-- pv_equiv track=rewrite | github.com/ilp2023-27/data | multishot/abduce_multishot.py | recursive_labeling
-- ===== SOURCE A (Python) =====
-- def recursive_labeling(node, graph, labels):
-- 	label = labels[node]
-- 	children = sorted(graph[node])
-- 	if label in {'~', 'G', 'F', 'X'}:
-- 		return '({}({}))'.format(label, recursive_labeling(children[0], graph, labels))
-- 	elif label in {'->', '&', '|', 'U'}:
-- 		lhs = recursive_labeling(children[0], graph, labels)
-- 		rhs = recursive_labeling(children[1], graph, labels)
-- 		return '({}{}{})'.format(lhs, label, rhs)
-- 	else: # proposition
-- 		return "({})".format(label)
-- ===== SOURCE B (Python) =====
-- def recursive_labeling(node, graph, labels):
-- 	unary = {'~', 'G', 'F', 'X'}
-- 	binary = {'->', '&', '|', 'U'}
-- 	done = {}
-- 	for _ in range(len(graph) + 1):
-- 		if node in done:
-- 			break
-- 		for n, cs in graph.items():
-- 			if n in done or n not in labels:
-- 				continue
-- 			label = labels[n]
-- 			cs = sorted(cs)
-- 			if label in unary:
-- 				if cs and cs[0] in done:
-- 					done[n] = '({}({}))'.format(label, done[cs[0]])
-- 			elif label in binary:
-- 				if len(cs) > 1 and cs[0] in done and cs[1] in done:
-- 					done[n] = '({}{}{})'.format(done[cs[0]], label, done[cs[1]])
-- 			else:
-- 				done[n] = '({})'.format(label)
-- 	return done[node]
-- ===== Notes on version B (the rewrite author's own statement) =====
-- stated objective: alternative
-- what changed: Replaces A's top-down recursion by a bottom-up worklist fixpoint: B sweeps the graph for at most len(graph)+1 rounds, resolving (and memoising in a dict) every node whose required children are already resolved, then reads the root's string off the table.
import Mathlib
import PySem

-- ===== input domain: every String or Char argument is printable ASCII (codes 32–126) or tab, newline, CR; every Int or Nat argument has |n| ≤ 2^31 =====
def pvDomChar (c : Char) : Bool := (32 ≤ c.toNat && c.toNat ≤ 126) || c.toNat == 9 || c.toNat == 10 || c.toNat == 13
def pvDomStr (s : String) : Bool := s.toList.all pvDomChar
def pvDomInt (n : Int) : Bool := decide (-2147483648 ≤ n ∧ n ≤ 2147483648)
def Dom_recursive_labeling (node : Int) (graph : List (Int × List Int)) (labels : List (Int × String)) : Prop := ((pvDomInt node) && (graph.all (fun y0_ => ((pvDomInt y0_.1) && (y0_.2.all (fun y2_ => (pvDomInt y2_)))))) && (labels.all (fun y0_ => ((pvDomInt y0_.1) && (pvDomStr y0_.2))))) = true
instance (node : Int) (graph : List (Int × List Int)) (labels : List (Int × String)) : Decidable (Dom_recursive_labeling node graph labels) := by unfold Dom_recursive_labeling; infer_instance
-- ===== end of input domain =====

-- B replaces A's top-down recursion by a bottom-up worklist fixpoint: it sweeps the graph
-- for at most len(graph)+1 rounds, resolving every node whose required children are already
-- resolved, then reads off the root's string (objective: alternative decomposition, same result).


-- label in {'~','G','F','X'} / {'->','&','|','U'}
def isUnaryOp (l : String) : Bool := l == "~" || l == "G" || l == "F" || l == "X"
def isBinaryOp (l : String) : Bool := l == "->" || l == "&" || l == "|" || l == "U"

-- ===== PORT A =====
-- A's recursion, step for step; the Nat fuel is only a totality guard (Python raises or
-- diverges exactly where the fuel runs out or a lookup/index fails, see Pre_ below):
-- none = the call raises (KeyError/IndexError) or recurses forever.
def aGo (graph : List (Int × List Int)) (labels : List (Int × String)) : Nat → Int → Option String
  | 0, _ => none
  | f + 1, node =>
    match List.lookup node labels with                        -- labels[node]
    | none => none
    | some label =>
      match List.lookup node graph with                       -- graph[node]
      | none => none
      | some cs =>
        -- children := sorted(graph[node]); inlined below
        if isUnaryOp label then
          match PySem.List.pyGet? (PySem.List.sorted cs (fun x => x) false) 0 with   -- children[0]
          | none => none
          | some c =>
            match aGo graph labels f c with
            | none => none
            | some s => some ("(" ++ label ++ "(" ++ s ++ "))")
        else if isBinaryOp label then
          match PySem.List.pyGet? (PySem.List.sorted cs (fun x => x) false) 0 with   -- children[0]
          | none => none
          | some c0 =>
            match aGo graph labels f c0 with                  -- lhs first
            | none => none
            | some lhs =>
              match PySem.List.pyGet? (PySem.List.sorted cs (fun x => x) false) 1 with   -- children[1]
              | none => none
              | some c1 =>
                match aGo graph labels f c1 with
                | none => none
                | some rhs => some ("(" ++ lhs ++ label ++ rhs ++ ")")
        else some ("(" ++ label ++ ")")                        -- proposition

....

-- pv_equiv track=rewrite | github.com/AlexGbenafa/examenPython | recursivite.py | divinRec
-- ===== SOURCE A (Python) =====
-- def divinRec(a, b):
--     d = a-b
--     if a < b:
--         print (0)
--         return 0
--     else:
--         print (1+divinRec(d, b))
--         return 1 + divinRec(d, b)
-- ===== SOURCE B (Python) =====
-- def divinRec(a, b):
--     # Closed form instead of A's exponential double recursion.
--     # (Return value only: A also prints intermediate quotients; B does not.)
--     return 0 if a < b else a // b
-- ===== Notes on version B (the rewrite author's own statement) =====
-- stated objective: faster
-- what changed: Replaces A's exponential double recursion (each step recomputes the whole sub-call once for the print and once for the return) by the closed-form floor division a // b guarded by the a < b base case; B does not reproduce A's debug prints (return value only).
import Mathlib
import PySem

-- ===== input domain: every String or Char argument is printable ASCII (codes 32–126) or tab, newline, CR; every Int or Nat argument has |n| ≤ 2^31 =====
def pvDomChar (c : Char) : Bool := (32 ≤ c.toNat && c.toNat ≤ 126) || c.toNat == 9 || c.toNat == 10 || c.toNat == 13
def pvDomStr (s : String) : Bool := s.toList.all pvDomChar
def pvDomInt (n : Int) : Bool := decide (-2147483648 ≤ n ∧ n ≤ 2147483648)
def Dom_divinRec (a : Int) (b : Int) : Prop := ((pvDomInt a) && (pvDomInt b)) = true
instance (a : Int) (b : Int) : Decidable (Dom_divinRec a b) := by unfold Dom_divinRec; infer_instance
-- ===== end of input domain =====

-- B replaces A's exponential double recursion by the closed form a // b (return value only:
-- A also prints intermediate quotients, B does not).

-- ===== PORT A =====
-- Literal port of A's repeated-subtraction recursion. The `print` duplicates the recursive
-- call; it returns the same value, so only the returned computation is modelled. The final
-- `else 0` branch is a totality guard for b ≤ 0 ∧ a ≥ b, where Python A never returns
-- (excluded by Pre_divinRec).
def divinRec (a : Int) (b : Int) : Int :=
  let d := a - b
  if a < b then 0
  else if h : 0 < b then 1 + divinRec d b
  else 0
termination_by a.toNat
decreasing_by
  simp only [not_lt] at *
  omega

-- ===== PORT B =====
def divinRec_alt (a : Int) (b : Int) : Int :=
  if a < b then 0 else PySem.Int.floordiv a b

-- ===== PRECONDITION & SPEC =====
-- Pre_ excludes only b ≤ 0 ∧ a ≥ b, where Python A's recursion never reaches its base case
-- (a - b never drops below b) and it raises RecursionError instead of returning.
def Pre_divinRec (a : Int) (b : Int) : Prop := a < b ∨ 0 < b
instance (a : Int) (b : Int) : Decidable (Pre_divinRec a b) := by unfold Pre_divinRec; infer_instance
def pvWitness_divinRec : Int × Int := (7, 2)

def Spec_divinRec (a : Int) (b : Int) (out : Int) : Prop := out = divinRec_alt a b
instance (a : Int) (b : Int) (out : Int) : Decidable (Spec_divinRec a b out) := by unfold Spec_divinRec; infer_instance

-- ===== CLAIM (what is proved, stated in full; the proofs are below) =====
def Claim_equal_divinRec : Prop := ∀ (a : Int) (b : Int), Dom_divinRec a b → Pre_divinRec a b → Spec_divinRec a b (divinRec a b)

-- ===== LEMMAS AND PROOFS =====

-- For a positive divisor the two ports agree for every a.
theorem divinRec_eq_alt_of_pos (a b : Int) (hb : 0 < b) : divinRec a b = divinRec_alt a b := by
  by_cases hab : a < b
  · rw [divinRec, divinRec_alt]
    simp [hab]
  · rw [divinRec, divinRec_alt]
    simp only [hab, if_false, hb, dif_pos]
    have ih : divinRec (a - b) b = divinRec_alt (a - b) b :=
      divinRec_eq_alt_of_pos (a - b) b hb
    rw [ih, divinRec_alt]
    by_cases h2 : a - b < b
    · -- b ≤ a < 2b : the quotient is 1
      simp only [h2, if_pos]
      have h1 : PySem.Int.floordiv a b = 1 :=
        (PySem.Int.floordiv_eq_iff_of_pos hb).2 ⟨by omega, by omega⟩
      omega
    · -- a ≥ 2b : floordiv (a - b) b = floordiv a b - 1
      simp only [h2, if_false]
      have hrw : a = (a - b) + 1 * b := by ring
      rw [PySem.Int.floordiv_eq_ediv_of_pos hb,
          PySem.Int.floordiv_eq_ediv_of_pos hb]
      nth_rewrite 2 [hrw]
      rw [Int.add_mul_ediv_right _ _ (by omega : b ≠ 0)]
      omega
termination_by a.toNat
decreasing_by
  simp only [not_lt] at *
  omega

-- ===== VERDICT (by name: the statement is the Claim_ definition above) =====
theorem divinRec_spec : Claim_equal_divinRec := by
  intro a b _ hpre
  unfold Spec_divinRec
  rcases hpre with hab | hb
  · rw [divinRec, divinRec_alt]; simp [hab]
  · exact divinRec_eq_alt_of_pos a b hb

....

**Problem**. Among the entries above, locate the lines containing "def Claim_equal_divinRec : Prop" and "divinRec_eq_alt_of_pos a b hb", and transcribe exactly those two lines and all lines between.

**Solution**.
def Claim_equal_divinRec : Prop := ∀ (a : Int) (b : Int), Dom_divinRec a b → Pre_divinRec a b → Spec_divinRec a b (divinRec a b)

-- ===== LEMMAS AND PROOFS =====

-- For a positive divisor the two ports agree for every a.
theorem divinRec_eq_alt_of_pos (a b : Int) (hb : 0 < b) : divinRec a b = divinRec_alt a b := by
  by_cases hab : a < b
  · rw [divinRec, divinRec_alt]
    simp [hab]
  · rw [divinRec, divinRec_alt]
    simp only [hab, if_false, hb, dif_pos]
    have ih : divinRec (a - b) b = divinRec_alt (a - b) b :=
      divinRec_eq_alt_of_pos (a - b) b hb
    rw [ih, divinRec_alt]
    by_cases h2 : a - b < b
    · -- b ≤ a < 2b : the quotient is 1
      simp only [h2, if_pos]
      have h1 : PySem.Int.floordiv a b = 1 :=
        (PySem.Int.floordiv_eq_iff_of_pos hb).2 ⟨by omega, by omega⟩
      omega
    · -- a ≥ 2b : floordiv (a - b) b = floordiv a b - 1
      simp only [h2, if_false]
      have hrw : a = (a - b) + 1 * b := by ring
      rw [PySem.Int.floordiv_eq_ediv_of_pos hb,
          PySem.Int.floordiv_eq_ediv_of_pos hb]
      nth_rewrite 2 [hrw]
      rw [Int.add_mul_ediv_right _ _ (by omega : b ≠ 0)]
      omega
termination_by a.toNat
decreasing_by
  simp only [not_lt] at *
  omega

-- ===== VERDICT (by name: the statement is the Claim_ definition above) =====
theorem divinRec_spec : Claim_equal_divinRec := by
  intro a b _ hpre
  unfold Spec_divinRec
  rcases hpre with hab | hb
  · rw [divinRec, divinRec_alt]; simp [hab]
  · exact divinRec_eq_alt_of_pos a b hb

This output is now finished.